Number 1 seems totally incorrect to me. The sample mean is always in the confidence interval. If the population mean is inside the confidence interval, you made the right decision (i.e., assuming the confidence interval is being used as an interval estimate for the population mean). If the null value of the population mean (i.e., the proposed value of the population mean under the null hypothesis) is inside the confidence interval, then you don't have enough evidence to reject the null hypothesis. In all these scenarios, there is no probability statement to be made. Once the confidence interval is computed and a statement is made about some mean's (known) status as inside or outside the interval, no probability statements can be made. Events either occurred or didn't occur. Probability only refers to statements about tendencies over multiple trials, but there is only one trial here that has already been realized.
Number 2 is actually a little closer but is (as I understand it) closer to the interpretation of a Bayesian credible interval than a frequentist confidence interval. It's clear to me this author is talking about the population mean, which is what confidence intervals try to estimate. This is a common but incorrect interpretation of confidence intervals. Your statement "95% CI, once calculated, has 95% probability that it will include the population mean" is incorrect also, though. 95% CIs have a 95% probability of containing the population mean before they are calculated; once a sample has been drawn and a CI has been computed, the CI either contains or doesn't contain the population mean. There is no more probability involved because there is no random process to be realized; it has already been realized.

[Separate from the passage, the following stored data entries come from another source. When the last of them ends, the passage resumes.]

-- pv_equiv track=rewrite | github.com/Mehdizaiem/Vault-DueDiligence-4DS1 | Sample_Data/onchain_analytics/analyzers/token_analyzer.py | _categorize_tokens
-- ===== SOURCE A (Python) =====
-- from typing import Dict, List, Any
--
-- def _categorize_tokens(tokens: Dict) -> Dict[str, List[str]]:
--     """Attempt to categorize tokens based on known symbols."""
--     categories = {
--         "stablecoins": [],
--         "defi": [],
--         "gaming": [],
--         "exchange_tokens": [],
--         "privacy": [],
--         "other": []
--     }
--
--     # Known token categories (simplified)
--     stablecoins = ["USDT", "USDC", "DAI", "BUSD", "TUSD", "USDP"]
--     defi_tokens = ["AAVE", "COMP", "UNI", "SUSHI", "YFI", "MKR", "SNX", "CRV"]
--     gaming_tokens = ["MANA", "AXS", "SAND", "ENJ", "GALA"]
--     exchange_tokens = ["BNB", "CRO", "FTT", "LEO", "HT", "KCS"]
--     privacy_tokens = ["ZEC", "XMR", "DASH", "SCRT"]
--
--     for symbol in tokens.keys():
--         if symbol in stablecoins:
--             categories["stablecoins"].append(symbol)
--         elif symbol in defi_tokens:
--             categories["defi"].append(symbol)
--         elif symbol in gaming_tokens:
--             categories["gaming"].append(symbol)
--         elif symbol in exchange_tokens:
--             categories["exchange_tokens"].append(symbol)
--         elif symbol in privacy_tokens:
--             categories["privacy"].append(symbol)
--         else:
--             categories["other"].append(symbol)
--
--     return categories
-- ===== SOURCE B (Python) =====
-- def _categorize_tokens(tokens):
--     """Attempt to categorize tokens based on known symbols."""
--     known = {
--         "stablecoins": ["USDT", "USDC", "DAI", "BUSD", "TUSD", "USDP"],
--         "defi": ["AAVE", "COMP", "UNI", "SUSHI", "YFI", "MKR", "SNX", "CRV"],
--         "gaming": ["MANA", "AXS", "SAND", "ENJ", "GALA"],
--         "exchange_tokens": ["BNB", "CRO", "FTT", "LEO", "HT", "KCS"],
--         "privacy": ["ZEC", "XMR", "DASH", "SCRT"],
--     }
--     symbols = list(tokens.keys())
--     recognized = {s for members in known.values() for s in members}
--     categories = {name: [s for s in symbols if s in members]
--                   for name, members in known.items()}
--     categories["other"] = [s for s in symbols if s not in recognized]
--     return categories
-- ===== Notes on version B (the rewrite author's own statement) =====
-- stated objective: alternative
-- what changed: Replaced A's single accumulating loop with its if/elif chain by staged passes: one filter pass over the key list per category (built as a dict comprehension over a name->members table), plus a final pass collecting unrecognized symbols; correct because the category symbol lists are pairwise disjoint and each filter preserves key order.
import Mathlib
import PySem

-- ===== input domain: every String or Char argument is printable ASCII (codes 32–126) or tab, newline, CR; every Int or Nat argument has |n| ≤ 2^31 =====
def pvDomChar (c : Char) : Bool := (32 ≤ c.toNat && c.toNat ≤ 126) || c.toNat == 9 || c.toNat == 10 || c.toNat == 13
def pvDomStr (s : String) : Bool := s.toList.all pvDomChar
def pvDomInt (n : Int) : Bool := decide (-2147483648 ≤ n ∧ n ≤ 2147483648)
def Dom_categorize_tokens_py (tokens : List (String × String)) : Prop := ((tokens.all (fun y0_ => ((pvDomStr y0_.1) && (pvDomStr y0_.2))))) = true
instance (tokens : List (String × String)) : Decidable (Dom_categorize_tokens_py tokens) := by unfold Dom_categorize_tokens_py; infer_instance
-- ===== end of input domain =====

-- B replaces A's single accumulating loop (if/elif chain) by staged filter passes, one per category (alternative decomposition, same cost).

-- ===== PORT A =====
def pvStablecoins : List String := ["USDT", "USDC", "DAI", "BUSD", "TUSD", "USDP"]
def pvDefiTokens : List String := ["AAVE", "COMP", "UNI", "SUSHI", "YFI", "MKR", "SNX", "CRV"]
def pvGamingTokens : List String := ["MANA", "AXS", "SAND", "ENJ", "GALA"]
def pvExchangeTokens : List String := ["BNB", "CRO", "FTT", "LEO", "HT", "KCS"]
def pvPrivacyTokens : List String := ["ZEC", "XMR", "DASH", "SCRT"]

-- the `categories` dict literal A starts from
def pvInitCats : PySem.Dict String (List String) :=
  PySem.Dict.ofList
    [("stablecoins", []), ("defi", []), ("gaming", []),
     ("exchange_tokens", []), ("privacy", []), ("other", [])]

-- one iteration of A's loop body: the if/elif chain appending symbol to the chosen list
def pvStepA (cats : PySem.Dict String (List String)) (symbol : String) : PySem.Dict String (List String) :=
  if symbol ∈ pvStablecoins then cats.modify "stablecoins" [] (· ++ [symbol])
  else if symbol ∈ pvDefiTokens then cats.modify "defi" [] (· ++ [symbol])
  else if symbol ∈ pvGamingTokens then cats.modify "gaming" [] (· ++ [symbol])
  else if symbol ∈ pvExchangeTokens then cats.modify "exchange_tokens" [] (· ++ [symbol])
  else if symbol ∈ pvPrivacyTokens then cats.modify "privacy" [] (· ++ [symbol])
  else cats.modify "other" [] (· ++ [symbol])

def categorize_tokens_py (tokens : List (String × String)) : List (String × List String) :=
  (((PySem.Dict.ofList tokens).keys).foldl pvStepA pvInitCats).items

-- ===== PORT B =====
-- B's `known` table: category name -> member symbols
def pvKnown : List (String × List String) :=
  [("stablecoins", ["USDT", "USDC", "DAI", "BUSD", "TUSD", "USDP"]),
   ("defi", ["AAVE", "COMP", "UNI", "SUSHI", "YFI", "MKR", "SNX", "CRV"]),
   ("gaming", ["MANA", "AXS", "SAND", "ENJ", "GALA"]),
   ("exchange_tokens", ["BNB", "CRO", "FTT", "LEO", "HT", "KCS"]),
   ("privacy", ["ZEC", "XMR", "DASH", "SCRT"])]

def categorize_tokens_py_alt (tokens : List (String × String)) : List (String × List String) :=
  let symbols := (PySem.Dict.ofList tokens).keys
  -- `recognized = {s for members in known.values() for s in members}` (a Python set)
  let recognized := PySem.Set.ofList ((pvKnown.map (·.2)).flatten)
  -- `{name: [s for s in symbols if s in members] for name, members in known.items()}`
  (pvKnown.map (fun p => (p.1, symbols.filter (fun s => decide (s ∈ p.2)))))
  -- `categories["other"] = [s for s in symbols if s not in recognized]`
    ++ [("other", symbols.filter (fun s => !decide (s ∈ recognized)))]

-- ===== PRECONDITION & SPEC =====
def Spec_categorize_tokens_py (tokens : List (String × String)) (out : List (String × List String)) : Prop := out = categorize_tokens_py_alt tokens
instance (tokens : List (String × String)) (out : List (String × List String)) : Decidable (Spec_categorize_tokens_py tokens out) := by unfold Spec_categorize_tokens_py; infer_instance

-- ===== CLAIM (what is proved, stated in full; the proofs are below) =====
def Claim_equal_categorize_tokens_py : Prop := ∀ (tokens : List (String × String)), Dom_categorize_tokens_py tokens → Spec_categorize_tokens_py tokens (categorize_tokens_py tokens)

-- ===== LEMMAS AND PROOFS =====

-- A's loop invariant: folding pvStepA over the six-key dict appends, per key, exactly
-- the symbols its if/elif branch selects, in traversal order.
theorem pvFoldA_inv (syms : List String) (l1 l2 l3 l4 l5 l6 : List String) :
    syms.foldl pvStepA (PySem.Dict.mk
      [("stablecoins", l1), ("defi", l2), ("gaming", l3),
       ("exchange_tokens", l4), ("privacy", l5), ("other", l6)]) =
    PySem.Dict.mk
      [("stablecoins", l1 ++ syms.filter (fun s => decide (s ∈ pvStablecoins))),
       ("defi", l2 ++ syms.filter (fun s => decide (s ∉ pvStablecoins ∧ s ∈ pvDefiTokens))),
       ("gaming", l3 ++ syms.filter (fun s => decide (s ∉ pvStablecoins ∧ s ∉ pvDefiTokens ∧ s ∈ pvGamingTokens))),
       ("exchange_tokens", l4 ++ syms.filter (fun s => decide (s ∉ pvStablecoins ∧ s ∉ pvDefiTokens ∧ s ∉ pvGamingTokens ∧ s ∈ pvExchangeTokens))),
       ("privacy", l5 ++ syms.filter (fun s => decide (s ∉ pvStablecoins ∧ s ∉ pvDefiTokens ∧ s ∉ pvGamingTokens ∧ s ∉ pvExchangeTokens ∧ s ∈ pvPrivacyTokens))),
       ("other", l6 ++ syms.filter (fun s => decide (s ∉ pvStablecoins ∧ s ∉ pvDefiTokens ∧ s ∉ pvGamingTokens ∧ s ∉ pvExchangeTokens ∧ s ∉ pvPrivacyTokens)))] := by
  induction syms generalizing l1 l2 l3 l4 l5 l6 with
  | nil => simp
  | cons s rest ih =>
    by_cases h1 : s ∈ pvStablecoins <;> by_cases h2 : s ∈ pvDefiTokens <;>
      by_cases h3 : s ∈ pvGamingTokens <;> by_cases h4 : s ∈ pvExchangeTokens <;>
      by_cases h5 : s ∈ pvPrivacyTokens <;>
    simp [pvStepA, h1, h2, h3, h4, h5, PySem.Dict.modify, PySem.Dict.insert,
      PySem.Dict.getD, PySem.Dict.get?, PySem.Dict.contains, ih]

-- the five category lists are pairwise disjoint, so A's first-match (if/elif) filters
-- coincide with B's plain-membership filters
theorem pvPredDefi :
    (fun s => decide (s ∉ pvStablecoins ∧ s ∈ pvDefiTokens)) =
    (fun s : String => decide (s ∈ pvDefiTokens)) := by
  funext s
  simp only [decide_eq_decide]
  constructor
  · rintro ⟨_, h⟩; exact h
  · intro h
    refine ⟨?_, h⟩
    simp only [pvDefiTokens, List.mem_cons, List.not_mem_nil, or_false] at h
    rcases h with h|h|h|h|h|h|h|h <;> subst h <;> decide

theorem pvPredGaming :
    (fun s => decide (s ∉ pvStablecoins ∧ s ∉ pvDefiTokens ∧ s ∈ pvGamingTokens)) =
    (fun s : String => decide (s ∈ pvGamingTokens)) := by
  funext s
  simp only [decide_eq_decide]
  constructor
  · rintro ⟨_, _, h⟩; exact h
  · intro h
    refine ⟨?_, ?_, h⟩ <;>
    · simp only [pvGamingTokens, List.mem_cons, List.not_mem_nil, or_false] at h
      rcases h with h|h|h|h|h <;> subst h <;> decide

theorem pvPredExchange :
    (fun s => decide (s ∉ pvStablecoins ∧ s ∉ pvDefiTokens ∧ s ∉ pvGamingTokens ∧ s ∈ pvExchangeTokens)) =
    (fun s : String => decide (s ∈ pvExchangeTokens)) := by
  funext s
  simp only [decide_eq_decide]
  constructor
  · rintro ⟨_, _, _, h⟩; exact h
  · intro h
    refine ⟨?_, ?_, ?_, h⟩ <;>
    · simp only [pvExchangeTokens, List.mem_cons, List.not_mem_nil, or_false] at h
      rcases h with h|h|h|h|h|h <;> subst h <;> decide

theorem pvPredPrivacy :
    (fun s => decide (s ∉ pvStablecoins ∧ s ∉ pvDefiTokens ∧ s ∉ pvGamingTokens ∧ s ∉ pvExchangeTokens ∧ s ∈ pvPrivacyTokens)) =
    (fun s : String => decide (s ∈ pvPrivacyTokens)) := by
  funext s
  simp only [decide_eq_decide]
  constructor
  · rintro ⟨_, _, _, _, h⟩; exact h
  · intro h
    refine ⟨?_, ?_, ?_, ?_, h⟩ <;>
    · simp only [pvPrivacyTokens, List.mem_cons, List.not_mem_nil, or_false] at h
      rcases h with h|h|h|h <;> subst h <;> decide

-- A's final else-branch condition equals non-membership in B's `recognized` set
theorem pvPredOther :
    (fun s => decide (s ∉ pvStablecoins ∧ s ∉ pvDefiTokens ∧ s ∉ pvGamingTokens ∧ s ∉ pvExchangeTokens ∧ s ∉ pvPrivacyTokens)) =
    (fun s : String => !decide (s ∈ PySem.Set.ofList ((pvKnown.map (·.2)).flatten))) := by
  funext s
  rw [← decide_not, decide_eq_decide, PySem.Set.mem_ofList]
  simp [pvKnown, pvStablecoins, pvDefiTokens, pvGamingTokens, pvExchangeTokens,
    pvPrivacyTokens]
  tauto

-- ===== VERDICT (by name: the statement is the Claim_ definition above) =====
theorem categorize_tokens_py_spec : Claim_equal_categorize_tokens_py := by
  intro tokens _
  unfold Spec_categorize_tokens_py categorize_tokens_py categorize_tokens_py_alt
  have hinit : pvInitCats = PySem.Dict.mk
      [("stablecoins", []), ("defi", []), ("gaming", []),
       ("exchange_tokens", []), ("privacy", []), ("other", [])] := by decide
  rw [hinit, pvFoldA_inv, pvPredDefi, pvPredGaming, pvPredExchange, pvPredPrivacy, pvPredOther]
  rfl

A correct statement about CIs is the following: in 95% percent of samples randomly drawn from a population, the computed 95% CI will contain the population mean. No probabilistic statements can be made about an individual confidence interval once computed. Although we don't know whether our computed CI contains the population mean, that uncertainty cannot be captured in a probability statement if we are operating under a frequentist perspective (which I assume you are, since confidence intervals are an inherently frequentist concept). The interval either contains or doesn't contain the population mean, and we don't know which is true. If we trust the CI-computing procedure, then we can be confident that our CI does contain the population mean, but that confidence is not associated with a true probability.